# Problem requirements
The answer must consist only of the lines from the line with "Int).1) = false := by" to the line with "[List.map_map, PySem.Dict.items_insert_of_contains _ _ hrv]", both included, exactly as they stand below.

# Record excerpts
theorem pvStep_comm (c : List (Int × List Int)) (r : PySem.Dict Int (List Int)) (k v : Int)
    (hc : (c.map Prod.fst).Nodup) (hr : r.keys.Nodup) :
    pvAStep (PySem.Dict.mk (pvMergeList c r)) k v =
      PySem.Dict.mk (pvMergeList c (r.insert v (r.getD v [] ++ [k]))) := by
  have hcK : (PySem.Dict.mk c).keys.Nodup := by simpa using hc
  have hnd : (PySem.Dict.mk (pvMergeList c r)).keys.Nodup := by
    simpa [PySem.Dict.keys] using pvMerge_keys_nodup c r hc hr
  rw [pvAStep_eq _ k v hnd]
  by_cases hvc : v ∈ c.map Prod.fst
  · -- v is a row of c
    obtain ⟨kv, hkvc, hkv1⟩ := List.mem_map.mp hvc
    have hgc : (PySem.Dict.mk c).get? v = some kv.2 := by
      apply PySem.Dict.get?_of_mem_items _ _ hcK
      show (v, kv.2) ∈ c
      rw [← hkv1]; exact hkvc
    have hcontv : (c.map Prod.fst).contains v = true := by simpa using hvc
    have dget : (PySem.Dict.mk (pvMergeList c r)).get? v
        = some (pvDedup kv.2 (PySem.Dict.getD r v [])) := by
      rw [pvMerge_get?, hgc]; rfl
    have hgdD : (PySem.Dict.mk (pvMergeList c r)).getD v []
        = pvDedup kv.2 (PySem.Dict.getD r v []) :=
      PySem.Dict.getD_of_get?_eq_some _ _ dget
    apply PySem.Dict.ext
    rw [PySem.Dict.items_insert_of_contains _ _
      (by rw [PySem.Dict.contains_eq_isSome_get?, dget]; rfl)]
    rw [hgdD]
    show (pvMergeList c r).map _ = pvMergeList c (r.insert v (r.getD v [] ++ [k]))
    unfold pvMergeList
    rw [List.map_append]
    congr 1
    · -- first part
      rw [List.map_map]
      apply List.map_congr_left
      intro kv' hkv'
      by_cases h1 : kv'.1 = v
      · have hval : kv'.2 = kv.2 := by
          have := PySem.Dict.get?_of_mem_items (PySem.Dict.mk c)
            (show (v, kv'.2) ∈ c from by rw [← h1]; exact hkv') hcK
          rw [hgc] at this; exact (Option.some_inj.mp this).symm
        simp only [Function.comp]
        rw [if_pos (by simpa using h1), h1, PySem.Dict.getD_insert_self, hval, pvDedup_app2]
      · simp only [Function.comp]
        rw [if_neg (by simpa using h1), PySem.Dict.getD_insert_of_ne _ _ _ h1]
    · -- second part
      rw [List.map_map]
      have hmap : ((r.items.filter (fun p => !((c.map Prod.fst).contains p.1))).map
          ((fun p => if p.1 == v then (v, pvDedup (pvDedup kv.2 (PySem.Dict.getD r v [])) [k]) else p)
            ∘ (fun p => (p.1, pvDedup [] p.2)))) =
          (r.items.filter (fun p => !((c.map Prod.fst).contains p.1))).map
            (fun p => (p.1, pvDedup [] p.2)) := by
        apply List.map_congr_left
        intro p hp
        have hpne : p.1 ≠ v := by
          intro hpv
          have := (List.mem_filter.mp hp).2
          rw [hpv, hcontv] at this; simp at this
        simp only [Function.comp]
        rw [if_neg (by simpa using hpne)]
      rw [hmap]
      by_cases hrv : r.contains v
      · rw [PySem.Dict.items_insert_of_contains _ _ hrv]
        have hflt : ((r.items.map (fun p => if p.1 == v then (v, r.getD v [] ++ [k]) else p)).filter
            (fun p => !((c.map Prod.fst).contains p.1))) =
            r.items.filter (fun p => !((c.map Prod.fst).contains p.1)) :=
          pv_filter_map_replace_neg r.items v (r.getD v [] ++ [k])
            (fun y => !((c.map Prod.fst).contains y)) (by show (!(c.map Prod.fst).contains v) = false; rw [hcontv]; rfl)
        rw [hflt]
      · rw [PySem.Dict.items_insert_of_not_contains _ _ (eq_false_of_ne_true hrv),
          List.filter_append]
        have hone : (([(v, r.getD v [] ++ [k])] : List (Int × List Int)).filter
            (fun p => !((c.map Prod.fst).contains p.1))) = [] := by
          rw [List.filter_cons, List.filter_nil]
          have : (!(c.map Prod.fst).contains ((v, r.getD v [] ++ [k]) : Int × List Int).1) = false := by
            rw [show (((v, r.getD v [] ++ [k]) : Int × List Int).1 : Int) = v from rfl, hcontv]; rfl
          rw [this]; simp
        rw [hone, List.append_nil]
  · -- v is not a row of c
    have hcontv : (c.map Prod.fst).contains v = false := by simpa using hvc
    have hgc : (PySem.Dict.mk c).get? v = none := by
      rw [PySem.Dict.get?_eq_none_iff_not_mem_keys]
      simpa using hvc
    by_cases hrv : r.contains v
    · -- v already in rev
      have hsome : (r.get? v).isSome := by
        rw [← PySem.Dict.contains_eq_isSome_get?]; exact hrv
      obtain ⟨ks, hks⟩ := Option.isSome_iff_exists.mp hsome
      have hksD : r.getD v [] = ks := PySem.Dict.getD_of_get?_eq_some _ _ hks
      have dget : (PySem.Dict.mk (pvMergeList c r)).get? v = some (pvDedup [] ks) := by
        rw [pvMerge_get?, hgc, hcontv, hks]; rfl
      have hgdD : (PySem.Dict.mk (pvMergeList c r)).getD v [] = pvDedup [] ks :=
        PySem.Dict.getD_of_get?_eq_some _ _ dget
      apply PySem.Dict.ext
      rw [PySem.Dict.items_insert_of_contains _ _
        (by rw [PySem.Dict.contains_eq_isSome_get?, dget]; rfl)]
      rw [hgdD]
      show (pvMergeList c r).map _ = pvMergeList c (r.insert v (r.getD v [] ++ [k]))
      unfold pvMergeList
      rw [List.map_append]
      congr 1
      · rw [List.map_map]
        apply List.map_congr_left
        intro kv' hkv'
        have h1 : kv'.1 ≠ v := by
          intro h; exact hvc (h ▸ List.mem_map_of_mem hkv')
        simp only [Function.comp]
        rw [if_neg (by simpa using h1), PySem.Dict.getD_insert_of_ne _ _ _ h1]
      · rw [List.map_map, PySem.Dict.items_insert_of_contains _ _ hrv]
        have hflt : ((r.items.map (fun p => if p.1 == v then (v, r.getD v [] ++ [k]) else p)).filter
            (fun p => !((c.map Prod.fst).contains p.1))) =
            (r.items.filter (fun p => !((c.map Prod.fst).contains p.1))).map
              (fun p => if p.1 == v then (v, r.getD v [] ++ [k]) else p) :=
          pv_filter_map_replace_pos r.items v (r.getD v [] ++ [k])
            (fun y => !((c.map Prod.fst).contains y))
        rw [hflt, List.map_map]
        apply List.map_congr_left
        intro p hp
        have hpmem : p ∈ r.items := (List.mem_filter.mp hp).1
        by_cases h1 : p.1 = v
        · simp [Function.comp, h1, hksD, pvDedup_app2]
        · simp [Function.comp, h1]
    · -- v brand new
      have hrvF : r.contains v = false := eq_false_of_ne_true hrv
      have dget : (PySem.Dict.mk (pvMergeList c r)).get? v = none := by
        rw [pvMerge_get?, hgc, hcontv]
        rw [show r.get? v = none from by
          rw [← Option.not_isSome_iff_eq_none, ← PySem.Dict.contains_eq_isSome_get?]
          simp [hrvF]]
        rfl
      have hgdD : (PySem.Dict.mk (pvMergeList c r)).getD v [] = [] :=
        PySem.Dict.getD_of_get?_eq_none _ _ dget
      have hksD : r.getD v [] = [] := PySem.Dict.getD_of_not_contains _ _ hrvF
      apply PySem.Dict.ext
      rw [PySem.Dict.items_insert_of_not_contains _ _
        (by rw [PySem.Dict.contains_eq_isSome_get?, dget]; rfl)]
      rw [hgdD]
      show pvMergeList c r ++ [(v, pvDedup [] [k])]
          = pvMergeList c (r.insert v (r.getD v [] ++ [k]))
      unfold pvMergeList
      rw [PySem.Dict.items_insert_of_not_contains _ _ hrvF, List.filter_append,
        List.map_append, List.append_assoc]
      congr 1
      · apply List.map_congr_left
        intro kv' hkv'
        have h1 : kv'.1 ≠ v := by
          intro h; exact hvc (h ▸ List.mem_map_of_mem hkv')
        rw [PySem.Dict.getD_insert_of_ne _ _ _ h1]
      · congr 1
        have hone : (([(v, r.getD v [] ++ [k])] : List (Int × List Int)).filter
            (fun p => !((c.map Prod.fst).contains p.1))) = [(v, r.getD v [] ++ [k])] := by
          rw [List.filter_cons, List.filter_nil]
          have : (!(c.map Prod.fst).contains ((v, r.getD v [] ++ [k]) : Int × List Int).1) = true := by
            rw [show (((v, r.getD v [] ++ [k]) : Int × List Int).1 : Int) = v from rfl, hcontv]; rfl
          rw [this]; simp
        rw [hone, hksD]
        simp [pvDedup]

# Response area
          have : (!(c.map Prod.fst).contains ((v, r.getD v [] ++ [k]) : Int × List Int).1) = false := by
            rw [show (((v, r.getD v [] ++ [k]) : Int × List Int).1 : Int) = v from rfl, hcontv]; rfl
          rw [this]; simp
        rw [hone, List.append_nil]
  · -- v is not a row of c
    have hcontv : (c.map Prod.fst).contains v = false := by simpa using hvc
    have hgc : (PySem.Dict.mk c).get? v = none := by
      rw [PySem.Dict.get?_eq_none_iff_not_mem_keys]
      simpa using hvc
    by_cases hrv : r.contains v
    · -- v already in rev
      have hsome : (r.get? v).isSome := by
        rw [← PySem.Dict.contains_eq_isSome_get?]; exact hrv
      obtain ⟨ks, hks⟩ := Option.isSome_iff_exists.mp hsome
      have hksD : r.getD v [] = ks := PySem.Dict.getD_of_get?_eq_some _ _ hks
      have dget : (PySem.Dict.mk (pvMergeList c r)).get? v = some (pvDedup [] ks) := by
        rw [pvMerge_get?, hgc, hcontv, hks]; rfl
      have hgdD : (PySem.Dict.mk (pvMergeList c r)).getD v [] = pvDedup [] ks :=
        PySem.Dict.getD_of_get?_eq_some _ _ dget
      apply PySem.Dict.ext
      rw [PySem.Dict.items_insert_of_contains _ _
        (by rw [PySem.Dict.contains_eq_isSome_get?, dget]; rfl)]
      rw [hgdD]
      show (pvMergeList c r).map _ = pvMergeList c (r.insert v (r.getD v [] ++ [k]))
      unfold pvMergeList
      rw [List.map_append]
      congr 1
      · rw [List.map_map]
        apply List.map_congr_left
        intro kv' hkv'
        have h1 : kv'.1 ≠ v := by
          intro h; exact hvc (h ▸ List.mem_map_of_mem hkv')
        simp only [Function.comp]
        rw [if_neg (by simpa using h1), PySem.Dict.getD_insert_of_ne _ _ _ h1]
      · rw [List.map_map, PySem.Dict.items_insert_of_contains _ _ hrv]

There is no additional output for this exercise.